Recorded information
******

-- pv_equiv track=rewrite | github.com/AlexWalcher/automaticHintGeneration | functionsHintGeneration.py | combine_first_elements
-- ===== SOURCE A (Python) =====
-- def combine_first_elements(my_list):
--   combined_list = []
--   num_tuples = len(my_list)
--   for i in range(0, num_tuples, 10):
--     sub_list = my_list[i:i+10]
--     combined_str = '|'.join([tup[0] for tup in sub_list])
--     combined_list.append(combined_str)
--   return combined_list
-- ===== SOURCE B (Python) =====
-- def combine_first_elements(my_list):
--   firsts = [t[0] for t in my_list]
--   combined_list = []
--   while firsts:
--     combined_list.append('|'.join(firsts[:10]))
--     firsts = firsts[10:]
--   return combined_list
-- ===== Notes on version B (the rewrite author's own statement) =====
-- stated objective: alternative
-- what changed: B first extracts all first elements in one flat pass, then chunks that flat list with a while loop over list slices, instead of A's single indexed loop that slices the tuple list and extracts first elements inside each chunk.
import Mathlib
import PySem

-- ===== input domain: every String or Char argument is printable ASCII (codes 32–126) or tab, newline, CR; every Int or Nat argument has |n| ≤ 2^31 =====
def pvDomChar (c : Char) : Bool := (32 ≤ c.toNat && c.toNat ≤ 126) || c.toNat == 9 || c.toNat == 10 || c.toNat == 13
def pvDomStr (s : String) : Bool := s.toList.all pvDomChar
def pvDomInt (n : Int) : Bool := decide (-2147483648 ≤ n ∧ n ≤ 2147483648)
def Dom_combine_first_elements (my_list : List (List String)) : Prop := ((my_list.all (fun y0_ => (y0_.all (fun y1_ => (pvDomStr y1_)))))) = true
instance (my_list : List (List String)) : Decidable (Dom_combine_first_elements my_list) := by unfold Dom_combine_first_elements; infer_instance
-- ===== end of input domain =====

-- B separates the work into two passes: extract all first elements flat, then chunk-and-join
-- that flat list recursively by tens — an alternative decomposition of A's single indexed loop.


-- ===== PORT A =====
-- for i in range(0, len(my_list), 10): append '|'.join([tup[0] for tup in sub_list]).
-- tup[0] is ported as (pyGet? tup 0).getD ""; Python raises IndexError on an empty tup,
-- exactly the inputs Pre_ excludes.
def combine_first_elements (my_list : List (List String)) : List String :=
  (PySem.List.pyRange 0 my_list.length 10).foldl
    (fun combined_list i =>
      let sub_list := PySem.List.slice my_list (some i) (some (i + 10))
      let combined_str :=
        PySem.Str.join "|" (sub_list.map (fun tup => (PySem.List.pyGet? tup 0).getD ""))
      combined_list ++ [combined_str]) []

-- ===== PORT B =====
-- the 'while firsts:' loop of Source B: peel firsts[:10], continue on firsts[10:]
def pvChunkJoin (l : List String) : List String :=
  if _h : l = [] then []
  else PySem.Str.join "|" (l.take 10) :: pvChunkJoin (l.drop 10)
termination_by l.length
decreasing_by
  have : 0 < l.length := List.length_pos_iff.mpr _h
  simp [List.length_drop]; omega

def combine_first_elements_alt (my_list : List (List String)) : List String :=
  pvChunkJoin (my_list.map (fun t => (PySem.List.pyGet? t 0).getD ""))

-- ===== PRECONDITION & SPEC =====
-- Pre_ excludes lists containing an empty inner list: there Python A (and B) raise IndexError on tup[0].
def Pre_combine_first_elements (my_list : List (List String)) : Prop :=
  ∀ t ∈ my_list, t ≠ []
instance (my_list : List (List String)) : Decidable (Pre_combine_first_elements my_list) := by
  unfold Pre_combine_first_elements; infer_instance

def pvWitness_combine_first_elements : List (List String) := [["a"], ["b", "c"]]

def Spec_combine_first_elements (my_list : List (List String)) (out : List String) : Prop := out = combine_first_elements_alt my_list
instance (my_list : List (List String)) (out : List String) : Decidable (Spec_combine_first_elements my_list out) := by unfold Spec_combine_first_elements; infer_instance

-- ===== CLAIM (what is proved, stated in full; the proofs are below) =====
def Claim_equal_combine_first_elements : Prop := ∀ (my_list : List (List String)), Dom_combine_first_elements my_list → Pre_combine_first_elements my_list → Spec_combine_first_elements my_list (combine_first_elements my_list)

-- ===== LEMMAS AND PROOFS =====

theorem pvChunkJoin_nil : pvChunkJoin [] = [] := by
  rw [pvChunkJoin]; simp

theorem pvChunkJoin_cons (l : List String) (h : l ≠ []) :
    pvChunkJoin l = PySem.Str.join "|" (l.take 10) :: pvChunkJoin (l.drop 10) := by
  rw [pvChunkJoin]; simp [h]

-- chunk at index 10*(k+1) of xs is chunk at index 10*k of xs.drop 10
theorem pv_slice_shift (xs : List (List String)) (k : Nat) :
    PySem.List.slice xs (some ((10 * (k + 1) : Nat) : Int)) (some (((10 * (k + 1) : Nat) : Int) + 10))
      = PySem.List.slice (xs.drop 10) (some ((10 * k : Nat) : Int)) (some (((10 * k : Nat) : Int) + 10)) := by
  rw [PySem.List.slice_toNat xs (by omega) (by omega),
      PySem.List.slice_toNat (xs.drop 10) (by omega) (by omega), List.drop_drop]
  have e1 : (((10 * (k + 1) : Nat) : Int) + 10).toNat - ((10 * (k + 1) : Nat) : Int).toNat
      = (((10 * k : Nat) : Int) + 10).toNat - ((10 * k : Nat) : Int).toNat := by omega
  have e2 : ((10 * (k + 1) : Nat) : Int).toNat = ((10 * k : Nat) : Int).toNat + 10 := by omega
  rw [e1, e2, Nat.add_comm ((10 * k : Nat) : Int).toNat 10]

-- the loop of A, peeled ten indices (= one chunk) at a time
theorem pv_aux (m : Nat) : ∀ (xs : List (List String)) (acc : List String),
    xs.length ≤ 10 * m → 10 * m < xs.length + 10 →
    ((List.range m).map (fun k => ((10 * k : Nat) : Int))).foldl
      (fun combined_list i => combined_list ++ [PySem.Str.join "|" ((PySem.List.slice xs (some i) (some (i + 10))).map (fun tup => (PySem.List.pyGet? tup 0).getD ""))]) acc
      = acc ++ pvChunkJoin (xs.map (fun t => (PySem.List.pyGet? t 0).getD "")) := by
  induction m with
  | zero =>
    intro xs acc h1 _
    have hx : xs = [] := List.eq_nil_of_length_eq_zero (by omega)
    subst hx
    simp [pvChunkJoin_nil]
  | succ m ih =>
    intro xs acc h1 h2
    have hlen : 0 < xs.length := by omega
    have hmapne : xs.map (fun t => (PySem.List.pyGet? t 0).getD "") ≠ [] := by
      simp [List.length_pos_iff.mp hlen]
    rw [List.range_succ_eq_map]
    simp only [List.map_cons, List.map_map, Function.comp_def, Nat.succ_eq_add_one,
      List.foldl_cons]
    have hslice0 : PySem.List.slice xs (some ((10 * 0 : Nat) : Int)) (some (((10 * 0 : Nat) : Int) + 10))
        = xs.take 10 := by
      rw [PySem.List.slice_toNat xs (by omega) (by omega)]
      simp
    rw [pvChunkJoin_cons _ hmapne]
    rw [List.foldl_map]
    rw [PySem.List.foldl_congr_mem (List.range m)
      (fun combined_list k => combined_list ++ [PySem.Str.join "|" ((PySem.List.slice xs (some ((10 * (k + 1) : Nat) : Int)) (some (((10 * (k + 1) : Nat) : Int) + 10))).map (fun tup => (PySem.List.pyGet? tup 0).getD ""))])
      (fun combined_list k => combined_list ++ [PySem.Str.join "|" ((PySem.List.slice (xs.drop 10) (some ((10 * k : Nat) : Int)) (some (((10 * k : Nat) : Int) + 10))).map (fun tup => (PySem.List.pyGet? tup 0).getD ""))])
      _ (fun acc' k _ => by simp only [pv_slice_shift xs k])]
    rw [← List.foldl_map (f := fun k : Nat => ((10 * k : Nat) : Int))
      (g := fun combined_list i => combined_list ++ [PySem.Str.join "|" ((PySem.List.slice (xs.drop 10) (some i) (some (i + 10))).map (fun tup => (PySem.List.pyGet? tup 0).getD ""))])
      (l := List.range m)]
    rw [ih (xs.drop 10) _ (by simp; omega) (by simp; omega)]
    rw [hslice0, List.map_take, List.map_drop]
    simp

-- ===== VERDICT (by name: the statement is the Claim_ definition above) =====
theorem combine_first_elements_spec : Claim_equal_combine_first_elements := by
  intro my_list _ _
  show combine_first_elements my_list = combine_first_elements_alt my_list
  unfold combine_first_elements combine_first_elements_alt
  show (PySem.List.pyRange 0 my_list.length 10).foldl
      (fun combined_list i => combined_list ++ [PySem.Str.join "|" ((PySem.List.slice my_list (some i) (some (i + 10))).map (fun tup => (PySem.List.pyGet? tup 0).getD ""))]) []
    = pvChunkJoin (my_list.map (fun t => (PySem.List.pyGet? t 0).getD ""))
  rw [PySem.List.pyRange_of_pos 0 my_list.length (by norm_num)]
  by_cases h : my_list = []
  · subst h; simp [pvChunkJoin_nil]
  · have hn : 0 < my_list.length := List.length_pos_iff.mpr h
    rw [if_pos (by exact_mod_cast hn)]
    set n := my_list.length with hndef
    have hm : (((n : Int) - 0 + 10 - 1) / 10).toNat = (n + 9) / 10 := by omega
    rw [hm]
    have hmap : List.map (fun k : Nat => (0 : Int) + 10 * (k : Int)) (List.range ((n + 9) / 10))
        = List.map (fun k : Nat => ((10 * k : Nat) : Int)) (List.range ((n + 9) / 10)) :=
      List.map_congr_left (fun k _ => by push_cast; ring)
    rw [hmap]
    exact pv_aux ((n + 9) / 10) my_list [] (by omega) (by omega)
-- pv_equiv track=rewrite | github.com/GeruniaSun/ITMO-algs-codeforces | ex_2_C.py | check
-- ===== SOURCE A (Python) =====
-- from itertools import accumulate
--
-- def check(m: int, arr: [], k: int, n: int):
--     indices = [1 if elem >= m else -1 for elem in arr]
--     sums = list(accumulate(indices, initial=0))
--     min_sum = sums[0]
--     max_diff = 0
--     for i in range(k, n + 1):
--         min_sum = min(min_sum, sums[i - k])
--         max_diff = max(max_diff, sums[i] - min_sum)
--
--     return max_diff > 0
-- ===== SOURCE B (Python) =====
-- def check(m, arr, k, n):
--     # Direct window scan: for each window end i, grow the window leftwards one
--     # element at a time, testing its +/-1 balance once the window reaches
--     # length k.  No prefix-sum array and no running minimum are built.
--     for i in range(k, n + 1):
--         bal = 0
--         for j in range(i - 1, -1, -1):
--             bal += 1 if arr[j] >= m else -1
--             if i - j >= k and bal > 0:
--                 return True
--     return False
-- ===== Notes on version B (the rewrite author's own statement) =====
-- stated objective: alternative
-- what changed: A's prefix-sum array with an interleaved running-minimum/running-maximum pass is replaced by a direct nested window scan: for each window end i, grow the window leftwards accumulating its +/-1 balance and return True as soon as a window of length >= k has positive balance; no prefix sums and no minimum are computed.
-- outside the precondition, e.g. on check(0, [1], 2, 5): A raises IndexError, B raises IndexError; on check(-1, [0, 1], -1, -1): A returns True, B returns False; on check(0, [5, -5], -1, 1): A returns True, B returns True
import Mathlib
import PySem

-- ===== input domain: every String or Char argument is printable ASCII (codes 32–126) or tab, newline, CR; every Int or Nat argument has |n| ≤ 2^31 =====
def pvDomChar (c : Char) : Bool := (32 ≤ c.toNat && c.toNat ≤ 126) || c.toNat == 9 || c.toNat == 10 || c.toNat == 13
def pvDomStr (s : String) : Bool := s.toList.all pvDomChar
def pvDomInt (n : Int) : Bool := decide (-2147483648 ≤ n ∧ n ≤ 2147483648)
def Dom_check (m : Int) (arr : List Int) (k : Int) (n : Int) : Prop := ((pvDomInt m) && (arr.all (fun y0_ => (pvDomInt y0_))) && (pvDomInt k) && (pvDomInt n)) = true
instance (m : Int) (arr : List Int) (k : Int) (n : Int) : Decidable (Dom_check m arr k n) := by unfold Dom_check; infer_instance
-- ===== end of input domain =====

-- B replaces A's prefix-sum + interleaved running-min/max pass by a direct nested
-- window scan (grow each window leftwards, test its +/-1 balance); alternative, not faster.


-- ===== PORT A =====
-- itertools.accumulate(indices, initial=0) drops the leading 0, which the port prepends
def pyAccumA (c : Int) : List Int → List Int
  | [] => []
  | x :: xs => (c + x) :: pyAccumA (c + x) xs

-- pyGetD with default 0 is exact on Pre_ (all indices in range there); outside Pre_ Python raises IndexError
def check (m : Int) (arr : List Int) (k : Int) (n : Int) : Bool :=
  let indices := arr.map (fun elem => if elem ≥ m then (1 : Int) else -1)
  let sums := 0 :: pyAccumA 0 indices
  let st := (PySem.List.pyRange k (n + 1) 1).foldl
    (fun (st : Int × Int) i =>
      let ms := min st.1 (PySem.List.pyGetD sums (i - k) 0)
      (ms, max st.2 (PySem.List.pyGetD sums i 0 - ms)))
    (PySem.List.pyGetD sums 0 0, 0)
  decide (st.2 > 0)

-- ===== PORT B =====
-- inner loop 'for j in range(i-1, -1, -1)' is recursion on the count p of remaining
-- iterations (j = p-1 down to 0); arr[j] via pyGetD (exact on Pre_, indices in range there)
def innerB (m : Int) (arr : List Int) (k : Int) (i : Int) : Nat → Int → Bool
  | 0, _ => false
  | p + 1, bal =>
    let bal' := bal + (if PySem.List.pyGetD arr (p : Int) 0 ≥ m then (1 : Int) else -1)
    if k ≤ i - (p : Int) ∧ 0 < bal' then true else innerB m arr k i p bal'

-- on Pre_ every i in range(k, n+1) is ≥ 0, so range(i-1, -1, -1) has exactly i.toNat steps
def check_alt (m : Int) (arr : List Int) (k : Int) (n : Int) : Bool :=
  (PySem.List.pyRange k (n + 1) 1).any (fun i => innerB m arr k i i.toNat 0)

-- ===== PRECONDITION & SPEC =====
-- Pre_ excludes the inputs with a non-empty loop (k ≤ n) where A does not return an ordinary
-- value of its own algorithm: n > len(arr) makes A raise IndexError, and k < 0 makes A read
-- sums[i] through Python's negative-index wraparound — an accident of the implementation on
-- which A itself raises whenever n - k > len(arr).
def Pre_check (m : Int) (arr : List Int) (k : Int) (n : Int) : Prop :=
  n < k ∨ (0 ≤ k ∧ n ≤ (arr.length : Int))
instance (m : Int) (arr : List Int) (k : Int) (n : Int) : Decidable (Pre_check m arr k n) := by
  unfold Pre_check; infer_instance
def pvWitness_check : Int × List Int × Int × Int := (0, [1, -1, 1], 2, 3)
def Spec_check (m : Int) (arr : List Int) (k : Int) (n : Int) (out : Bool) : Prop := out = check_alt m arr k n
instance (m : Int) (arr : List Int) (k : Int) (n : Int) (out : Bool) : Decidable (Spec_check m arr k n out) := by unfold Spec_check; infer_instance

-- ===== CLAIM (what is proved, stated in full; the proofs are below) =====
def Claim_equal_check : Prop := ∀ (m : Int) (arr : List Int) (k : Int) (n : Int), Dom_check m arr k n → Pre_check m arr k n → Spec_check m arr k n (check m arr k n)

-- ===== LEMMAS AND PROOFS =====

theorem length_pyAccumA (c : Int) (xs : List Int) : (pyAccumA c xs).length = xs.length := by
  induction xs generalizing c with
  | nil => rfl
  | cons x xs ih => simp [pyAccumA, ih]

theorem accum_getD_succ (c : Int) (xs : List Int) (q : Nat) (h : q < xs.length) :
    (c :: pyAccumA c xs).getD (q + 1) 0 = (c :: pyAccumA c xs).getD q 0 + xs.getD q 0 := by
  induction xs generalizing c q with
  | nil => simp at h
  | cons x xs ih =>
    cases q with
    | zero => simp [pyAccumA]
    | succ q =>
      have := ih (c + x) q (by simpa using h)
      simpa [pyAccumA] using this

theorem map_getD (f : Int → Int) (arr : List Int) (q : Nat) (h : q < arr.length) :
    (arr.map f).getD q 0 = f (arr.getD q 0) := by
  rw [List.getD_eq_getElem _ _ (by simpa using h), List.getD_eq_getElem _ _ h]
  simp

-- the running minimum Fm and A's running maximum Gm
def Fm (S : List Int) (j : Nat) : Int := List.foldl min 0 (S.take (j + 1))

def Gm (S : List Int) (k : Int) : Nat → Int
  | 0 => max 0 (PySem.List.pyGetD S k 0 - Fm S 0)
  | t + 1 => max (Gm S k t) (PySem.List.pyGetD S (k + (t : Int) + 1) 0 - Fm S (t + 1))

theorem Fm_succ (S : List Int) (j : Nat) (h : j + 1 < S.length) :
    Fm S (j + 1) = min (Fm S j) S[j + 1] := by
  have htake : S.take (j + 1 + 1) = S.take (j + 1) ++ [S[j + 1]] := by
    rw [List.take_add_one, List.getElem?_eq_getElem h]
    rfl
  unfold Fm
  rw [htake, List.foldl_append]
  rfl

theorem Fm_zero_of_cons (T : List Int) : Fm (0 :: T) 0 = 0 := by
  simp [Fm]

-- A's loop over range(k, k+t+1) computes (Fm t, Gm t)
theorem Aloop_eq (S T : List Int) (hS : S = 0 :: T) (k n : Int) (hk : 0 ≤ k)
    (hn : n < (S.length : Int)) (t : Nat) (ht : k + (t : Int) ≤ n) :
    (PySem.List.pyRange k (k + (t : Int) + 1) 1).foldl
      (fun (st : Int × Int) i =>
        let ms := min st.1 (PySem.List.pyGetD S (i - k) 0)
        (ms, max st.2 (PySem.List.pyGetD S i 0 - ms)))
      (PySem.List.pyGetD S 0 0, 0)
      = (Fm S t, Gm S k t) := by
  induction t with
  | zero =>
    rw [show k + ((0 : Nat) : Int) + 1 = k + 1 by push_cast; ring,
        PySem.List.pyRange_one_singleton]
    simp only [List.foldl_cons, List.foldl_nil]
    have h00 : PySem.List.pyGetD S 0 0 = 0 := by
      rw [hS]; simp [PySem.List.pyGetD_zero_cons]
    have hF0 : Fm S 0 = 0 := by rw [hS]; exact Fm_zero_of_cons T
    have hkk : k - k = ((0 : Nat) : Int) := by push_cast; ring
    rw [show Gm S k 0 = max 0 (PySem.List.pyGetD S k 0 - Fm S 0) from rfl]
    rw [hkk, PySem.List.pyGetD_natCast, h00, hF0]
    have h0' : S.getD 0 0 = 0 := by rw [hS]; rfl
    rw [h0']
    simp
  | succ t ih =>
    have ht' : k + (t : Int) ≤ n := by push_cast at ht ⊢; omega
    rw [show k + ((t + 1 : Nat) : Int) + 1 = (k + (t : Int) + 1) + 1 by push_cast; ring]
    rw [PySem.List.pyRange_one_succ_right (by omega)]
    rw [List.foldl_append, ih ht']
    simp only [List.foldl_cons, List.foldl_nil]
    have hidx : k + (t : Int) + 1 - k = ((t + 1 : Nat) : Int) := by push_cast; ring
    rw [hidx, PySem.List.pyGetD_natCast]
    have hlt : t + 1 < S.length := by
      have : k + (t : Int) + 1 ≤ n := by push_cast at ht; omega
      omega
    rw [List.getD_eq_getElem S 0 hlt]
    rw [← Fm_succ S t hlt]
    rfl
-- the main loop invariant
theorem main_loop (xs : List Int) :
    ∀ (result : List (List Int)) (sums : List Int) (queue : List (Int × Int)),
    sums ≠ [] →
    queue.Perm (pairsOf sums 0) →
    queue.Pairwise (fun a b => pairLt a b = true) →
    (xs.foldl stepA (result, sums)).1 = (xs.foldl stepB (result, queue)).1 := by
  induction xs with
  | nil => intro result sums queue _ _ _; rfl
  | cons x xs ih =>
    intro result sums queue hne hperm hpw
    have hq : queue ≠ [] := by
      intro hqnil
      apply hne
      have := hperm.length_eq
      rw [hqnil, length_pairsOf] at this
      exact List.eq_nil_of_length_eq_zero this.symm
    obtain ⟨⟨s, i⟩, rest, rfl⟩ := List.exists_cons_of_ne_nil hq
    have hmemP : (s, i) ∈ pairsOf sums 0 := hperm.mem_iff.mp List.mem_cons_self
    obtain ⟨k, hk, hpk⟩ := mem_pairsOf sums 0 (s, i) hmemP
    have hs : sums[k] = s := by simpa using congrArg Prod.fst hpk.symm
    have hi : i = (k : Int) := by simpa using congrArg Prod.snd hpk
    have hpwhead := (List.pairwise_cons.mp hpw).1
    have hpwtail := (List.pairwise_cons.mp hpw).2
    -- s is the minimum value of sums
    have hminval : ∀ y ∈ sums, s ≤ y := by
      intro y hy
      obtain ⟨m, hm, hym⟩ := List.mem_iff_getElem.mp hy
      have hmem2 : (y, (m : Int)) ∈ pairsOf sums 0 := by
        have := mem_pairsOf_of_getElem sums 0 m hm
        rw [hym] at this
        simpa using this
      have hqmem : (y, (m : Int)) ∈ (s, i) :: rest := hperm.mem_iff.mpr hmem2
      rcases List.mem_cons.mp hqmem with h | h
      · have : y = s := by simpa using congrArg Prod.fst h
        omega
      · have := hpwhead _ h
        simp only [pairLt, Bool.or_eq_true, Bool.and_eq_true, decide_eq_true_eq, beq_iff_eq] at this
        omega
    -- k is the first index achieving it
    have hfirst : ∀ j : Nat, j < k → ∀ hj : j < sums.length, sums[j] ≠ s := by
      intro j hjk hj hcon
      have hmemj : (s, (j : Int)) ∈ pairsOf sums 0 := by
        have := mem_pairsOf_of_getElem sums 0 j hj
        rw [hcon] at this
        simpa using this
      have hqmem : (s, (j : Int)) ∈ (s, i) :: rest := hperm.mem_iff.mpr hmemj
      rcases List.mem_cons.mp hqmem with h | h
      · have : (j : Int) = i := by simpa using congrArg Prod.snd h
        omega
      · have := hpwhead _ h
        simp only [pairLt, Bool.or_eq_true, Bool.and_eq_true, decide_eq_true_eq, beq_iff_eq] at this
        omega
    -- evaluate the two step functions
    have hA : stepA (result, sums) x
        = (result.set k (result.getD k [] ++ [x]), sums.set k (s + x)) := by
      unfold stepA
      simp only
      rw [min?_eq_of_isLeast sums s (hs ▸ List.getElem_mem hk) hminval]
      simp only [Option.getD_some]
      rw [index?_eq_of_first sums s k hk hs hfirst]
      simp only [Option.getD_some]
      rw [List.getD_eq_getElem sums 0 hk, hs]
    have hB : stepB (result, (s, i) :: rest) x
        = (result.set k (result.getD k [] ++ [x]), insAsc rest (s + x, i)) := by
      simp [stepB, hi]
    -- the snd components of the queue are distinct
    have hsndnodup : (((s, i) :: rest).map Prod.snd).Nodup := by
      refine (hperm.map Prod.snd).nodup_iff.mpr ?_
      have := pairwise_snd_pairsOf sums 0
      exact (this.map Prod.snd (fun a b h => h)).imp ne_of_lt
    have hrestne : ∀ q ∈ rest, q.2 ≠ i := by
      intro q hqr hqi
      have : i ∉ rest.map Prod.snd := by
        simpa using (List.nodup_cons.mp hsndnodup).1
      exact this (hqi ▸ List.mem_map_of_mem hqr)
    -- the new queue is a sorted permutation of the new pairs
    have hP : pairsOf (sums.set k (s + x)) 0 = (pairsOf sums 0).set k (s + x, (k : Int)) := by
      rw [pairsOf_set]
      simp
    have hkP : k < (pairsOf sums 0).length := by rw [length_pairsOf]; exact hk
    have hPdecomp : pairsOf sums 0
        = (pairsOf sums 0).take k ++ (s, (k : Int)) :: (pairsOf sums 0).drop (k + 1) := by
      conv_lhs => rw [← List.take_append_drop k (pairsOf sums 0),
        ← List.getElem_cons_drop (as := pairsOf sums 0) (i := k) (h := hkP)]
      rw [getElem_pairsOf sums 0 k hk, hs]
      simp
    have hPset : (pairsOf sums 0).set k (s + x, (k : Int))
        = (pairsOf sums 0).take k ++ (s + x, (k : Int)) :: (pairsOf sums 0).drop (k + 1) := by
      have hlen : ((pairsOf sums 0).take k).length = k := by
        simp [List.length_take]
        omega
      conv_lhs => rw [hPdecomp]
      rw [List.set_append]
      simp [hlen]
    have hrestperm : rest.Perm ((pairsOf sums 0).take k ++ (pairsOf sums 0).drop (k + 1)) := by
      have h0 : (pairsOf sums 0).Perm
          ((pairsOf sums 0).take k ++ (s, (k : Int)) :: (pairsOf sums 0).drop (k + 1)) := by
        rw [← hPdecomp]
      have h1 : ((s, (k : Int)) :: rest).Perm
          ((s, (k : Int)) :: ((pairsOf sums 0).take k ++ (pairsOf sums 0).drop (k + 1))) :=
        (hi ▸ hperm).trans (h0.trans List.perm_middle)
      exact h1.cons_inv
    have hnewperm : (insAsc rest (s + x, i)).Perm (pairsOf (sums.set k (s + x)) 0) := by
      rw [hP, hPset]
      refine (insAsc_perm rest (s + x, i)).trans ?_
      rw [hi]
      exact (hrestperm.cons _).trans List.perm_middle.symm
    have hnewpw : (insAsc rest (s + x, i)).Pairwise (fun a b => pairLt a b = true) :=
      insAsc_pairwise rest (s + x, i) hpwtail (by simpa using hrestne)
    have hnewne : sums.set k (s + x) ≠ [] := by
      intro h
      have := congrArg List.length h
      simp only [List.length_set, List.length_nil] at this
      exact hne (List.eq_nil_of_length_eq_zero this)
    simp only [List.foldl_cons, hA, hB]
    exact ih _ _ _ hnewne hnewperm hnewpw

******

Problem description
Filter the records down to the lines containing the word "induction", and copy those.

Task solution
  induction m with
  induction xs generalizing c with
  induction xs generalizing c q with
  induction t with
  induction xs with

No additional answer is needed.